Segment Start: Records to process

-- pv_equiv track=rewrite | github.com/posl/comment_recommendation | script/split_gen/5_time/zh/192_B/5.py | is_hard_read
-- ===== SOURCE A (Python) =====
-- def is_hard_read(s):
--     l = len(s)
--     for i in range(0, l):
--         if i%2 == 0:
--             if s[i].islower():
--                 return False
--         else:
--             if s[i].isupper():
--                 return False
--     return True
-- ===== SOURCE B (Python) =====
-- def is_hard_read(s):
--     return (not any(c.islower() for c in s[0::2])
--             and not any(c.isupper() for c in s[1::2]))
-- ===== Notes on version B (the rewrite author's own statement) =====
-- stated objective: simpler
-- what changed: Replaces the index-driven loop with its i%2 branch and early returns by two declarative scans: slice the even and odd positions (s[0::2], s[1::2]) and check no lowercase in the former and no uppercase in the latter.
import Mathlib
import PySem

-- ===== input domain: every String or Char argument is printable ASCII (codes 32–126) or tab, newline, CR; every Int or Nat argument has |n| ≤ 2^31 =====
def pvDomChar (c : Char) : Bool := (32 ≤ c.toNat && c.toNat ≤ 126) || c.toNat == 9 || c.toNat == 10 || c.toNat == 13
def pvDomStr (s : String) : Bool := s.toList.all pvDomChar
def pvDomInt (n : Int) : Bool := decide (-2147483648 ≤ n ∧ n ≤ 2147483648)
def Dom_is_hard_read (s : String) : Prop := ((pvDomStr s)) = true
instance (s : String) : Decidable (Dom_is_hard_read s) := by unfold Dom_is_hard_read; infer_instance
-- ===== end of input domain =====

-- B replaces A's single index loop with its i%2 branch by two slice scans
-- (even positions must have no lowercase, odd positions no uppercase): simpler.

-- ===== PORT A =====
-- the 'for i in range(0,l)' loop with its early returns
def is_hard_read_go (cs : List Char) (i : Nat) : Bool :=
  if h : i < cs.length then
    (if i % 2 == 0 then
      if PySem.Chars.islower cs[i] then false else is_hard_read_go cs (i+1)
    else
      if PySem.Chars.isupper cs[i] then false else is_hard_read_go cs (i+1))
  else true
termination_by cs.length - i

def is_hard_read (s : String) : Bool := is_hard_read_go s.toList 0

-- ===== PORT B =====
-- s[k::2] : every second element, a direct port of step-2 slicing
def pvEveryOther : List Char → List Char
  | [] => []
  | [c] => [c]
  | c :: _ :: rest => c :: pvEveryOther rest

def is_hard_read_alt (s : String) : Bool :=
  !(pvEveryOther s.toList).any (fun c => PySem.Chars.islower c)
    && !(pvEveryOther s.toList.tail).any (fun c => PySem.Chars.isupper c)

-- ===== PRECONDITION & SPEC =====
def Spec_is_hard_read (s : String) (out : Bool) : Prop := out = is_hard_read_alt s
instance (s : String) (out : Bool) : Decidable (Spec_is_hard_read s out) := by unfold Spec_is_hard_read; infer_instance

-- ===== CLAIM (what is proved, stated in full; the proofs are below) =====
def Claim_equal_is_hard_read : Prop := ∀ (s : String), Dom_is_hard_read s → Spec_is_hard_read s (is_hard_read s)

-- ===== LEMMAS AND PROOFS =====

lemma pvEveryOther_cons (x : Char) (xs : List Char) :
    pvEveryOther (x :: xs) = x :: pvEveryOther xs.tail := by
  cases xs <;> simp [pvEveryOther]

lemma go_shift (a b : Char) : ∀ n (cs : List Char) (i : Nat), cs.length - i ≤ n →
    is_hard_read_go (a :: b :: cs) (i + 2) = is_hard_read_go cs i := by
  intro n
  induction n with
  | zero =>
    intro cs i h
    conv_lhs => rw [is_hard_read_go]
    conv_rhs => rw [is_hard_read_go]
    simp only [List.length_cons]
    rw [dif_neg (by omega), dif_neg (by omega)]
  | succ n ih =>
    intro cs i h
    conv_lhs => rw [is_hard_read_go]
    conv_rhs => rw [is_hard_read_go]
    simp only [List.length_cons]
    by_cases hi : i < cs.length
    · rw [dif_pos (by omega), dif_pos hi]
      have hpar : ((i + 2) % 2 == 0) = (i % 2 == 0) := by
        have : (i + 2) % 2 = i % 2 := by omega
        rw [this]
      rw [hpar]; simp only [List.getElem_cons_succ]
      have h21 : i + 2 + 1 = i + 1 + 2 := by omega
      have hrec : is_hard_read_go (a :: b :: cs) (i + 1 + 2) = is_hard_read_go cs (i + 1) :=
        ih cs (i + 1) (by omega)
      rw [h21, hrec]
      rfl
    · rw [dif_neg (by omega), dif_neg hi]

lemma go_eq_alt : ∀ (cs : List Char),
    is_hard_read_go cs 0 =
      (!(pvEveryOther cs).any (fun c => PySem.Chars.islower c)
        && !(pvEveryOther cs.tail).any (fun c => PySem.Chars.isupper c)) := by
  intro cs
  induction cs using pvEveryOther.induct with
  | case1 =>
    rw [is_hard_read_go]
    simp [pvEveryOther]
  | case2 c =>
    rw [is_hard_read_go]
    rw [dif_pos (by simp)]
    rw [is_hard_read_go]
    rw [dif_neg (by simp)]
    simp [pvEveryOther]
  | case3 a b rest ih =>
    rw [is_hard_read_go]
    rw [dif_pos (by simp)]
    rw [is_hard_read_go]
    rw [dif_pos (by simp)]
    have hsh : is_hard_read_go (a :: b :: rest) 2 = is_hard_read_go rest 0 :=
      go_shift a b rest.length rest 0 (by omega)
    simp only [show (0:Nat) + 1 = 1 from rfl, show (1:Nat) + 1 = 2 from rfl] at *
    rw [hsh, ih]
    simp only [List.tail_cons, pvEveryOther, pvEveryOther_cons]
    cases h1 : PySem.Chars.islower ((a :: b :: rest)[0]) <;>
      cases h2 : PySem.Chars.isupper ((a :: b :: rest)[1]) <;>
        simp_all [List.any_cons, Bool.and_comm]

-- ===== VERDICT (by name: the statement is the Claim_ definition above) =====
theorem is_hard_read_spec : Claim_equal_is_hard_read := by
  intro s _
  unfold Spec_is_hard_read is_hard_read is_hard_read_alt
  exact go_eq_alt s.toList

Segment End: Records to process

- **Exercise aim**:
After locating the line holding "c in s[1::2]))" above, output exactly that line and every line after it through the line holding "def pvDomStr (s". Include nothing else.

- **Output**:
--             and not any(c.isupper() for c in s[1::2]))
-- ===== Notes on version B (the rewrite author's own statement) =====
-- stated objective: simpler
-- what changed: Replaces the index-driven loop with its i%2 branch and early returns by two declarative scans: slice the even and odd positions (s[0::2], s[1::2]) and check no lowercase in the former and no uppercase in the latter.
import Mathlib
import PySem

-- ===== input domain: every String or Char argument is printable ASCII (codes 32–126) or tab, newline, CR; every Int or Nat argument has |n| ≤ 2^31 =====
def pvDomChar (c : Char) : Bool := (32 ≤ c.toNat && c.toNat ≤ 126) || c.toNat == 9 || c.toNat == 10 || c.toNat == 13
def pvDomStr (s : String) : Bool := s.toList.all pvDomChar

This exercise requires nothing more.